What you have to do: Copy out each line of the listing below in which the string "return" occurs.

Data to examine:

==============================

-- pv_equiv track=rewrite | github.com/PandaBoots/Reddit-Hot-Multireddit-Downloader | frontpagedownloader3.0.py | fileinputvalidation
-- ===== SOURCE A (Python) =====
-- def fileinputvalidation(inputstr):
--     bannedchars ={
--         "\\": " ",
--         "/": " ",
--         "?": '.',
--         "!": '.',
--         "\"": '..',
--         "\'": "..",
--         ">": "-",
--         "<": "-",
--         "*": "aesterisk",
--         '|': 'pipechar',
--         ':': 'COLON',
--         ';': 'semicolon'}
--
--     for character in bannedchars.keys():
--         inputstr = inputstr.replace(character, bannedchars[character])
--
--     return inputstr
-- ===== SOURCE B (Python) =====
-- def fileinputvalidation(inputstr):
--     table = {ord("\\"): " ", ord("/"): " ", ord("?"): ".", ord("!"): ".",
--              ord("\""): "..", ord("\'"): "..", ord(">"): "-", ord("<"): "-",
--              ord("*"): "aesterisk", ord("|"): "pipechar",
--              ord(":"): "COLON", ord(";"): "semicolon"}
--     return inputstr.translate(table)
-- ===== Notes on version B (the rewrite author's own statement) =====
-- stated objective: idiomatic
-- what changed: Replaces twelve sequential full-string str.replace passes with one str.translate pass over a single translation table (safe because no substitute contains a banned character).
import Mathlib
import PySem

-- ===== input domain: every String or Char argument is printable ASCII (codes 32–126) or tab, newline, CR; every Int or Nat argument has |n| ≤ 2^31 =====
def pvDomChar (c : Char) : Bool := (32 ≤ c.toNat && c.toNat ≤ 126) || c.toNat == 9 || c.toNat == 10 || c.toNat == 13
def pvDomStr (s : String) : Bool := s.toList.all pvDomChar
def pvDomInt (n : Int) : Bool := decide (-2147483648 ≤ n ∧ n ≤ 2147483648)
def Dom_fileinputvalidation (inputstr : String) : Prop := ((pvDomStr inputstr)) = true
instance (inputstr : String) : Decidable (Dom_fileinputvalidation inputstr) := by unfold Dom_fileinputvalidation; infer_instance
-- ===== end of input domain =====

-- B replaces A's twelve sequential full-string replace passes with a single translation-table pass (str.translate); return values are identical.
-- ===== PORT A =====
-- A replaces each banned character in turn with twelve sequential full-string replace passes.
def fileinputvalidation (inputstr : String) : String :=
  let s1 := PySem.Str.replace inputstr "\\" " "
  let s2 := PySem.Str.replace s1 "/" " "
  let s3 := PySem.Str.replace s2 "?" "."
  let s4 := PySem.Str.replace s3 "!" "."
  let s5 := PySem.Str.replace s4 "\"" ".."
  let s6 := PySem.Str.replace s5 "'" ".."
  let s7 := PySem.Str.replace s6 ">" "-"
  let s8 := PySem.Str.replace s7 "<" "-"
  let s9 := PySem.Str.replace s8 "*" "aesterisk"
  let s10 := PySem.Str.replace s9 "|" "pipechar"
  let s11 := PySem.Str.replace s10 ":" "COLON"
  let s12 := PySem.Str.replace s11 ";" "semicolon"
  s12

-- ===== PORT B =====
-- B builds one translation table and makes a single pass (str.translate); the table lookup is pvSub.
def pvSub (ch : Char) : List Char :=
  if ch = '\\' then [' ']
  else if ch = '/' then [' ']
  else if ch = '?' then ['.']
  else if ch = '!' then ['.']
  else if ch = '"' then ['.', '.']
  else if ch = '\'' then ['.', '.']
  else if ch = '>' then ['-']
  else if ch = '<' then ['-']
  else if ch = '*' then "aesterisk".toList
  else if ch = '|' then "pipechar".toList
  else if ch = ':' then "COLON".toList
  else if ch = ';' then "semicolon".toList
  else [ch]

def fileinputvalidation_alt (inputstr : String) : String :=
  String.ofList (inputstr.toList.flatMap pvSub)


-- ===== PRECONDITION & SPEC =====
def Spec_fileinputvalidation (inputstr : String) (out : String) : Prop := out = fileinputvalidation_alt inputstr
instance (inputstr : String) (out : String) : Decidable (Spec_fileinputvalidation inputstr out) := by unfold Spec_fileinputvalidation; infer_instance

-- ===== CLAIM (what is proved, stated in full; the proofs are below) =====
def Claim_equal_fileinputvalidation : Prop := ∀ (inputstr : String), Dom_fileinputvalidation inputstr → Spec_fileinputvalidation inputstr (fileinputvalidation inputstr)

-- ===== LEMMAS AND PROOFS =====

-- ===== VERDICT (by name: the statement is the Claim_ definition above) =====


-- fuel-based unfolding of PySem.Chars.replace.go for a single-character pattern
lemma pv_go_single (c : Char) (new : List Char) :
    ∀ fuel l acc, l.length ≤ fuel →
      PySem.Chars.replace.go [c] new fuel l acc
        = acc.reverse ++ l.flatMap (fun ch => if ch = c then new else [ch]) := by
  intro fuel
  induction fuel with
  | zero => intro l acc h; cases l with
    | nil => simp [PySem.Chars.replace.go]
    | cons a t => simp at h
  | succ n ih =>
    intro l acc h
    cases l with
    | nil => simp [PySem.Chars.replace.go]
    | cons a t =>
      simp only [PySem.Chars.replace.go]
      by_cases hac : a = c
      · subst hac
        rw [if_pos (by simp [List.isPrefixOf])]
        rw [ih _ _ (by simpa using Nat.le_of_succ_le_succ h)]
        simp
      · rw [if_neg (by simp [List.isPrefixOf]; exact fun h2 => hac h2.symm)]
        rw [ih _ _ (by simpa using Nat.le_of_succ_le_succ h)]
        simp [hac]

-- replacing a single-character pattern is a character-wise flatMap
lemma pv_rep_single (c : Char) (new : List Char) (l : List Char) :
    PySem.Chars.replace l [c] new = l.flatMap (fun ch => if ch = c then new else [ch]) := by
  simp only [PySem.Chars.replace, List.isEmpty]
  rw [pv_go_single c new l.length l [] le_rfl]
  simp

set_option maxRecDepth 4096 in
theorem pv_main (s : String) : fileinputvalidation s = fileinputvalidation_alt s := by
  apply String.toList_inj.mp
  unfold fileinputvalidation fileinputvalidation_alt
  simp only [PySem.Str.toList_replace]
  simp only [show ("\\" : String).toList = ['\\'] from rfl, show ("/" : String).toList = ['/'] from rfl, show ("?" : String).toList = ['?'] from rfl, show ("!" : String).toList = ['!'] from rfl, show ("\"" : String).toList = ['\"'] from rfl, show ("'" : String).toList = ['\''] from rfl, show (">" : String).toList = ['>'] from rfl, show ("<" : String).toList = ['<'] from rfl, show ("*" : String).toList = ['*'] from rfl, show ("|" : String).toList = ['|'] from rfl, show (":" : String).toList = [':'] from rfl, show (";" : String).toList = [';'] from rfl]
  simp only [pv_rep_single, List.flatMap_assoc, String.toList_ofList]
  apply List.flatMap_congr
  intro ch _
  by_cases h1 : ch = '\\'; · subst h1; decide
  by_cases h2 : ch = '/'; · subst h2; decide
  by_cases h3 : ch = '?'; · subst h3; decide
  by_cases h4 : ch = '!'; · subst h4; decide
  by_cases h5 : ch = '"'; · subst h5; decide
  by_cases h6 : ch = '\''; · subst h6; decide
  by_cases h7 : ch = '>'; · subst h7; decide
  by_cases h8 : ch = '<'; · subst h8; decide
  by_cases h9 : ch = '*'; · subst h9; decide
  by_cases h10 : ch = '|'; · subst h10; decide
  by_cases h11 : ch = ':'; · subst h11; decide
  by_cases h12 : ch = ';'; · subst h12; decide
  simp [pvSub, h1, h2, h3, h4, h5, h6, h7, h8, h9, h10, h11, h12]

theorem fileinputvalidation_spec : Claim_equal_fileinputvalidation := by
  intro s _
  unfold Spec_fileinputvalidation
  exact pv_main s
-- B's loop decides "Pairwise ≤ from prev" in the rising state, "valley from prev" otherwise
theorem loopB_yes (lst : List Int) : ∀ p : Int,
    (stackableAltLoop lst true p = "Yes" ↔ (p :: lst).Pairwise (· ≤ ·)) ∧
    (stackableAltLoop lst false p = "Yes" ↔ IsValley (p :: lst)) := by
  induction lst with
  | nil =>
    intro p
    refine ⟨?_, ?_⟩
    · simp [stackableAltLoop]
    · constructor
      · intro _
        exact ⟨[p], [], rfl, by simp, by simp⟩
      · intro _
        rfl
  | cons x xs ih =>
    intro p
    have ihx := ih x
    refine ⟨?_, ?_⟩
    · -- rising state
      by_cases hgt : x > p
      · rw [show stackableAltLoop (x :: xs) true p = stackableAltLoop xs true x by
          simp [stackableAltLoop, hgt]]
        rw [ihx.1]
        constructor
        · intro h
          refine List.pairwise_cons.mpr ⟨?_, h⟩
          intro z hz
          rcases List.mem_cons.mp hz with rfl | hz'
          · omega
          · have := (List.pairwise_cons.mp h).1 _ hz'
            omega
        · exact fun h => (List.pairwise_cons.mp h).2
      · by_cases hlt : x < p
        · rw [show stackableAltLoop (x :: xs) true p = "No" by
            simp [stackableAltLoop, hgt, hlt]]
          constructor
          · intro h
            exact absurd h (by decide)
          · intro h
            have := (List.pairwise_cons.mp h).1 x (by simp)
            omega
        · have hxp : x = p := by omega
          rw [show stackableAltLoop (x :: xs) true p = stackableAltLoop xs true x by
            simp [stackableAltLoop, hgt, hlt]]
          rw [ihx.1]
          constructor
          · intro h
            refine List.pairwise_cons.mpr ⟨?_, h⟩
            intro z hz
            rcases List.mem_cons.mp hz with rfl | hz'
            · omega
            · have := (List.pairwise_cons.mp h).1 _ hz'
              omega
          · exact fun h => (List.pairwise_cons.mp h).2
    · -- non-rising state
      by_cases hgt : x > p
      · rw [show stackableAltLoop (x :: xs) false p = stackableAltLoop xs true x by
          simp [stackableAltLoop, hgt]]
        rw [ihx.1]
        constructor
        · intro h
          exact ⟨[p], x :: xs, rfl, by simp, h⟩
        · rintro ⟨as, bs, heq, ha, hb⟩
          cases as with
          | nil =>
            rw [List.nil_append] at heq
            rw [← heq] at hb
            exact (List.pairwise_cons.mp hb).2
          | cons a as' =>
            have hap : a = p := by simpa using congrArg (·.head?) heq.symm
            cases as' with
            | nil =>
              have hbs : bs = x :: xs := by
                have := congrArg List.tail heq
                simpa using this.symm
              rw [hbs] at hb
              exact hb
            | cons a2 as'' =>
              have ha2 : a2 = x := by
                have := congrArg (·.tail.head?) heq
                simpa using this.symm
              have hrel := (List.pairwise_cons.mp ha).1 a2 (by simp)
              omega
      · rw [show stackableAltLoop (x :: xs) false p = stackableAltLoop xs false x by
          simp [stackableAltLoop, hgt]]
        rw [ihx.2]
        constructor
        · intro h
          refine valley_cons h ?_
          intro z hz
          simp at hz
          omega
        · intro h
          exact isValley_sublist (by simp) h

==============================

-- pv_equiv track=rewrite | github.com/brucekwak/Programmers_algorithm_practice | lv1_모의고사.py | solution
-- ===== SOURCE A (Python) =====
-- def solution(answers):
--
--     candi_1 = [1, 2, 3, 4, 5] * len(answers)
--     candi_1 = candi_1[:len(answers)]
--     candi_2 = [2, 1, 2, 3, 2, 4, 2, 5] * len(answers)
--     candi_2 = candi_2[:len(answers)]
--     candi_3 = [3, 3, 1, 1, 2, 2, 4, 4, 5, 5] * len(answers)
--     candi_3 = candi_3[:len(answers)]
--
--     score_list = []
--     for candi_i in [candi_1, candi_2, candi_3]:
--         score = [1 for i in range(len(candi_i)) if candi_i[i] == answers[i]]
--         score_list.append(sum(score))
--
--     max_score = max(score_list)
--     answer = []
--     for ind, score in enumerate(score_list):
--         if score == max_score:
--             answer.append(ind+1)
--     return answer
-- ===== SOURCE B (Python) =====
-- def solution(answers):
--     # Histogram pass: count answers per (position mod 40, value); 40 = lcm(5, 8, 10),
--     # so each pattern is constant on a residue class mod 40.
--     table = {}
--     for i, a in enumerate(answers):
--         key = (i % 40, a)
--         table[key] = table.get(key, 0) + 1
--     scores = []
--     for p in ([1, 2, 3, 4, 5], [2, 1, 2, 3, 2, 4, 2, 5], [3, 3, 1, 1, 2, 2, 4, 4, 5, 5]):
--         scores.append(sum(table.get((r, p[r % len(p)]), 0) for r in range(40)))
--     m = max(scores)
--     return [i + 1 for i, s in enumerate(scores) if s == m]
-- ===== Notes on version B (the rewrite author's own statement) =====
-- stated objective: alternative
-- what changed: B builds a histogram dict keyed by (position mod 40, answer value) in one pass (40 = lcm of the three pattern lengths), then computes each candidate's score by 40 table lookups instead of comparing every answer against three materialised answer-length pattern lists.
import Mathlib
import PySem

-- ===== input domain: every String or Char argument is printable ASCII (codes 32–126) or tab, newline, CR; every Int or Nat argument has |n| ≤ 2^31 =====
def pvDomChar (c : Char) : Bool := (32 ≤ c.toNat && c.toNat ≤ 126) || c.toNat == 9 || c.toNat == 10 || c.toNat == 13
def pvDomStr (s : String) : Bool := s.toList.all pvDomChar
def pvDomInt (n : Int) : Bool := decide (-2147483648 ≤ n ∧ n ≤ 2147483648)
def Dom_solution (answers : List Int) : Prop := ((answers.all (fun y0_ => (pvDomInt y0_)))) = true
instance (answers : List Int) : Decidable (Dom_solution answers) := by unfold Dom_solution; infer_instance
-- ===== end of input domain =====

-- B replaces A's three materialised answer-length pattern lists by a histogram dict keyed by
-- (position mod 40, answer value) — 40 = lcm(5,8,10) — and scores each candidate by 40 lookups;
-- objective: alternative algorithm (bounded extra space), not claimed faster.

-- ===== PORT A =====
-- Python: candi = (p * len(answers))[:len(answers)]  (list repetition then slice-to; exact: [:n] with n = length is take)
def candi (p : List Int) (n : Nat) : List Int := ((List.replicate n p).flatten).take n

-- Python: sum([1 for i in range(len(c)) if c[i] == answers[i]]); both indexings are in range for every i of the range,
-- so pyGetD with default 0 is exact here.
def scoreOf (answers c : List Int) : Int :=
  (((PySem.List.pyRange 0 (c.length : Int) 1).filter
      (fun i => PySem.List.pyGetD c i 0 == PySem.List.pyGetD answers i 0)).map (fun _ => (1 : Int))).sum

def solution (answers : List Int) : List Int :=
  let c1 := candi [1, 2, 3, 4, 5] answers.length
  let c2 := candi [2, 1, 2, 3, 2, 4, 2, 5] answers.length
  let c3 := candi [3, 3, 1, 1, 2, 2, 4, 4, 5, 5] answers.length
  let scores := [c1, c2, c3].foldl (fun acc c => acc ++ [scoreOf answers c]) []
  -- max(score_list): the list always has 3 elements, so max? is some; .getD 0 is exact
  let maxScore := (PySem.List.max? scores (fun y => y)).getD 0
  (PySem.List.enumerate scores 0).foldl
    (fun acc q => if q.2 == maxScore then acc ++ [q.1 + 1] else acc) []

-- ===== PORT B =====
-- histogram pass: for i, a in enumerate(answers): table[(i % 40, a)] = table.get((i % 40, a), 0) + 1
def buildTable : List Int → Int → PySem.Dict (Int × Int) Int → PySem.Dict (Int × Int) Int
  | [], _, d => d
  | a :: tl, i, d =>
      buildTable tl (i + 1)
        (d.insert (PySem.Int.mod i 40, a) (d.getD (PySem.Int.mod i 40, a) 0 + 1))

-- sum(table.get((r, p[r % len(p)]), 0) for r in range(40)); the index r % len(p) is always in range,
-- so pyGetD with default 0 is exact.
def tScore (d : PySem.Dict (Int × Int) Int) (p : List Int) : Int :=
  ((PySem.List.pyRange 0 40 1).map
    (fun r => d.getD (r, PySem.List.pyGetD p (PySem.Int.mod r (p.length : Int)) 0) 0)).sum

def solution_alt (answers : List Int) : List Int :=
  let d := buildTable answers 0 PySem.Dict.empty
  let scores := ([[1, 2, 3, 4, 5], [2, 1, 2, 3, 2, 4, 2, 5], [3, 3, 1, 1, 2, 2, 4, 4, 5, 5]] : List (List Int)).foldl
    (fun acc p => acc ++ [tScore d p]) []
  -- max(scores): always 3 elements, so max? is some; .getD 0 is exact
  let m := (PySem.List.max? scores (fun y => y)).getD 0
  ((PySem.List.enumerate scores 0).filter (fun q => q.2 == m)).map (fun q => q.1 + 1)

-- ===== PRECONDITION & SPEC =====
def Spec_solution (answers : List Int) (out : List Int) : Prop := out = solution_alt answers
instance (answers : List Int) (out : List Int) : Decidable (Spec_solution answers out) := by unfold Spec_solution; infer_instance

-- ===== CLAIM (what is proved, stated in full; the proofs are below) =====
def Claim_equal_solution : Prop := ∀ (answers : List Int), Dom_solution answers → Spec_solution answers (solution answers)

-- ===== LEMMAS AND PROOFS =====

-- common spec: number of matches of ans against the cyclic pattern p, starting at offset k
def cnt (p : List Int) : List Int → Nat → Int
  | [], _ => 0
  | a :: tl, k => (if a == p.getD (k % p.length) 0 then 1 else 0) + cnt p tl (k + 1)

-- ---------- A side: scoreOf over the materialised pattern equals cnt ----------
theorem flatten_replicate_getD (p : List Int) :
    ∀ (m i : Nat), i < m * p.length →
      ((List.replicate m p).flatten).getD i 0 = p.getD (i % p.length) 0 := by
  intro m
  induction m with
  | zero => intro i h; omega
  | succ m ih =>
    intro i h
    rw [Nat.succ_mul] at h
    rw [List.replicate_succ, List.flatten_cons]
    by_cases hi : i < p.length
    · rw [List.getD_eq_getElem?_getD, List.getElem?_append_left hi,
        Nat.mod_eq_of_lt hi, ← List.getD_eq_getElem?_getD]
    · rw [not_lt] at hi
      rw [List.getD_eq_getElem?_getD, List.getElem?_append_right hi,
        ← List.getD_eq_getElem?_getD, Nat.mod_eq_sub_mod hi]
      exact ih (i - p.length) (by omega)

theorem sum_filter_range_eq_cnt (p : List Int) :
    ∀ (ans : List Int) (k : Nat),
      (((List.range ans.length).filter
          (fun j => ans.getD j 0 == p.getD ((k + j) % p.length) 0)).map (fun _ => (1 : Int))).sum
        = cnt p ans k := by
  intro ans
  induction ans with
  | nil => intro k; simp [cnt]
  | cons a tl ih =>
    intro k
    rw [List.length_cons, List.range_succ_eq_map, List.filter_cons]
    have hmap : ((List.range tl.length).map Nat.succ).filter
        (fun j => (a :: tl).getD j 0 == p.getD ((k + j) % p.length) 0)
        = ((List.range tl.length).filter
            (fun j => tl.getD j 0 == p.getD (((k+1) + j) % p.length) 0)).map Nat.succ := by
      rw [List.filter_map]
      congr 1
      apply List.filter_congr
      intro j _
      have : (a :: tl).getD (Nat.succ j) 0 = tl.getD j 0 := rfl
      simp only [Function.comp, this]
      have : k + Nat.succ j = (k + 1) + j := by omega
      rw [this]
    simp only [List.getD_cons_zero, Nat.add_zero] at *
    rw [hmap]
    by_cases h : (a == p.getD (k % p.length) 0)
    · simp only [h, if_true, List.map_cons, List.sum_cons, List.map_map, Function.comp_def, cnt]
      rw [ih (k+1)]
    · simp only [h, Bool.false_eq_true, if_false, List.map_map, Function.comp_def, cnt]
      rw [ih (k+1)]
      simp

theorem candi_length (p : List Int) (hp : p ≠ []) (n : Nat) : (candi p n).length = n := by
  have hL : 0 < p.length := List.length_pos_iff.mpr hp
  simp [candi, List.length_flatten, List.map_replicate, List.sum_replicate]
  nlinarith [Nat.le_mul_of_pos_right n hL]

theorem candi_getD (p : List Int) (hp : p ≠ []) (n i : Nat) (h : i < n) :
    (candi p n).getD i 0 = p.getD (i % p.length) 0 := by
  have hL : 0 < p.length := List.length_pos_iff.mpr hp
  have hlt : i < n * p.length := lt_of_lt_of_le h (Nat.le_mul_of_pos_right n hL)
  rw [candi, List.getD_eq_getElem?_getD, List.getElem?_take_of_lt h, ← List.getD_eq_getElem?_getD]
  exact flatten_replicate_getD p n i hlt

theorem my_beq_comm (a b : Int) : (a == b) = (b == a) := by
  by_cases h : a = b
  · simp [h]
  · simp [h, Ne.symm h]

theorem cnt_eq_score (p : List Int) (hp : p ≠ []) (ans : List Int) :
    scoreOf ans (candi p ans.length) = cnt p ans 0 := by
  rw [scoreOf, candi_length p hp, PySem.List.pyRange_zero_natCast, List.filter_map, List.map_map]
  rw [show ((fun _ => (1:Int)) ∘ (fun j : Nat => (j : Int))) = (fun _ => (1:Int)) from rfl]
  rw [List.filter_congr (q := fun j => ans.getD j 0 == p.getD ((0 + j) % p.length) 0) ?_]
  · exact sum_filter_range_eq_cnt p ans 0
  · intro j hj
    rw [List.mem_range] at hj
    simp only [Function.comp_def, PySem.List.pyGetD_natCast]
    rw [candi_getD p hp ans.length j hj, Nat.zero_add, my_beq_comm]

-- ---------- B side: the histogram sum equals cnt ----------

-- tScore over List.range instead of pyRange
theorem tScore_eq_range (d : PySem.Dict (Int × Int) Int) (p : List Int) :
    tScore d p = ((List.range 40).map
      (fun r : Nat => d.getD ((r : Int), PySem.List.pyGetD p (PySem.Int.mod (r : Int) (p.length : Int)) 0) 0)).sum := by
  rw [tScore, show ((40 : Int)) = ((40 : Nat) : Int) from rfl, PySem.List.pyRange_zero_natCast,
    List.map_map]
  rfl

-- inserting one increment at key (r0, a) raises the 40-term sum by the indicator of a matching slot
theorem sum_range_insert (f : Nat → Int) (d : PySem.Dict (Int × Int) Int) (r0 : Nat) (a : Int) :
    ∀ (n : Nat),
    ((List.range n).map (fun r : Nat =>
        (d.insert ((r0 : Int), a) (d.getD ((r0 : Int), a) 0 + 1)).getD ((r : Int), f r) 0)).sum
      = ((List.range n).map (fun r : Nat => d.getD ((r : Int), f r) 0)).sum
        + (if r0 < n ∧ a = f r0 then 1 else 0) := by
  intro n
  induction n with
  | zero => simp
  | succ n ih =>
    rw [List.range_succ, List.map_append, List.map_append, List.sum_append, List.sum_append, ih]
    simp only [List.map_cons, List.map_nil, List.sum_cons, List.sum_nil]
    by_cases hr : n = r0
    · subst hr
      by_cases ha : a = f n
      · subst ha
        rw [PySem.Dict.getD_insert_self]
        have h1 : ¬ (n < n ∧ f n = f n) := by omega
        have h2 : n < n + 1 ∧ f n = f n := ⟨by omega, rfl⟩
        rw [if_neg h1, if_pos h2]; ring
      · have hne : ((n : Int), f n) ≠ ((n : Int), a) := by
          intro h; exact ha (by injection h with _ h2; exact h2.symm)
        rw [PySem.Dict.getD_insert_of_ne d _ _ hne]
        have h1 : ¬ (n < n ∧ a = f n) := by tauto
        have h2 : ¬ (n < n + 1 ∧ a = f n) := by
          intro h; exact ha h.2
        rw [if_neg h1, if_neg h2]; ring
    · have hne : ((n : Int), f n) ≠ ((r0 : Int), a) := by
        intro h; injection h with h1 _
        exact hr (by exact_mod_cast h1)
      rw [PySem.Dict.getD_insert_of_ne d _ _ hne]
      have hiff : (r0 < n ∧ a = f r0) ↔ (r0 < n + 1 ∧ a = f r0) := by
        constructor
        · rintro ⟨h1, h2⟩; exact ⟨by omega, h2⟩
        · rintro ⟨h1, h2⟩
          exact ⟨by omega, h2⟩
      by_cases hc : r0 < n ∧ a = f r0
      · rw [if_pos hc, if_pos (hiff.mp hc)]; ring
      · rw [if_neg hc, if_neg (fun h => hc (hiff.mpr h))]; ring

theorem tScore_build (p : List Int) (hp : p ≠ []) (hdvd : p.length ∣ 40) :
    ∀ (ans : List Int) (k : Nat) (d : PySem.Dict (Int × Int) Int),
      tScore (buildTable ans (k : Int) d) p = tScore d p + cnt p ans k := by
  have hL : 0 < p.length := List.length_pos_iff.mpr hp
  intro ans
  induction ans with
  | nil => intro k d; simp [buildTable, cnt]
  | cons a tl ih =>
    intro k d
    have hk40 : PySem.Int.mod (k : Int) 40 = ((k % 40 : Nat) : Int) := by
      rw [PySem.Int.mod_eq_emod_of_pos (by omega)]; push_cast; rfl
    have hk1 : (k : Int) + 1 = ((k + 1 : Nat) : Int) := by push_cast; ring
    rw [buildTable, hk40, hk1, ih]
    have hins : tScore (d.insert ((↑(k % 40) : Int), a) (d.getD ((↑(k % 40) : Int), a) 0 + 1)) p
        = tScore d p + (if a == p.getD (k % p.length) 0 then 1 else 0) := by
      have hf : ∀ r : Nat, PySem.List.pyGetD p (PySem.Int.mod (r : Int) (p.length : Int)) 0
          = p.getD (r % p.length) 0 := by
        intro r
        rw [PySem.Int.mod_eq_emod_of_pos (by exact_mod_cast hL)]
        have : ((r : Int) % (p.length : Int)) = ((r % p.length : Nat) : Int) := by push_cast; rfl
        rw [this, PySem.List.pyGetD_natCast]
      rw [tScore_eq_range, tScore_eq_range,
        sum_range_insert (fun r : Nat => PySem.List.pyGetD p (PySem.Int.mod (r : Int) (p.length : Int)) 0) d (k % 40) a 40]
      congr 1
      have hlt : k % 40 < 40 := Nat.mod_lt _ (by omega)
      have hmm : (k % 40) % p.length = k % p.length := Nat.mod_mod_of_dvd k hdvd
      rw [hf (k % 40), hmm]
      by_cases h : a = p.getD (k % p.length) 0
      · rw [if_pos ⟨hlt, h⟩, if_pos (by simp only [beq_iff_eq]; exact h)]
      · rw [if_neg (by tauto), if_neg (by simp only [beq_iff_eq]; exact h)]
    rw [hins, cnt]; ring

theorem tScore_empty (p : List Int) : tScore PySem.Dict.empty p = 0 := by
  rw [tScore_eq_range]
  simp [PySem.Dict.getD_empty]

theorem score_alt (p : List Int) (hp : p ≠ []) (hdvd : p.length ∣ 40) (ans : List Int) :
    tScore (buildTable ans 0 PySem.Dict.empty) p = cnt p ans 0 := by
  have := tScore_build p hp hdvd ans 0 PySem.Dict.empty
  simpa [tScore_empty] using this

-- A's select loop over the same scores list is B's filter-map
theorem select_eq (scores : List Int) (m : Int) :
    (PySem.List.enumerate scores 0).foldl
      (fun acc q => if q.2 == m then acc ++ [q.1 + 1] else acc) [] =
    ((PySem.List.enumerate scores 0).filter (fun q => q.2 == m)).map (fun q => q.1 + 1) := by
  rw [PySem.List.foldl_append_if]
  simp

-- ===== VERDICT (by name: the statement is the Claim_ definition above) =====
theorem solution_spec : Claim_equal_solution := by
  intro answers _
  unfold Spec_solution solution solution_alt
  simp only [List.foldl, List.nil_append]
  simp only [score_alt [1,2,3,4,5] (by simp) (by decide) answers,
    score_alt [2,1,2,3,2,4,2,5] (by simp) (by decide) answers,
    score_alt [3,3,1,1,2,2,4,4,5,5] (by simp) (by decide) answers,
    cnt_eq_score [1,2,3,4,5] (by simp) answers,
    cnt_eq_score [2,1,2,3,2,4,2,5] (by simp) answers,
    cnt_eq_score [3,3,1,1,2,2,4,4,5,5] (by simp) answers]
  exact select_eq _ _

==============================

Result of the exercise:
--     return inputstr
--     return inputstr.translate(table)
-- B replaces A's twelve sequential full-string replace passes with a single translation-table pass (str.translate); return values are identical.
--     return answer
--     return [i + 1 for i, s in enumerate(scores) if s == m]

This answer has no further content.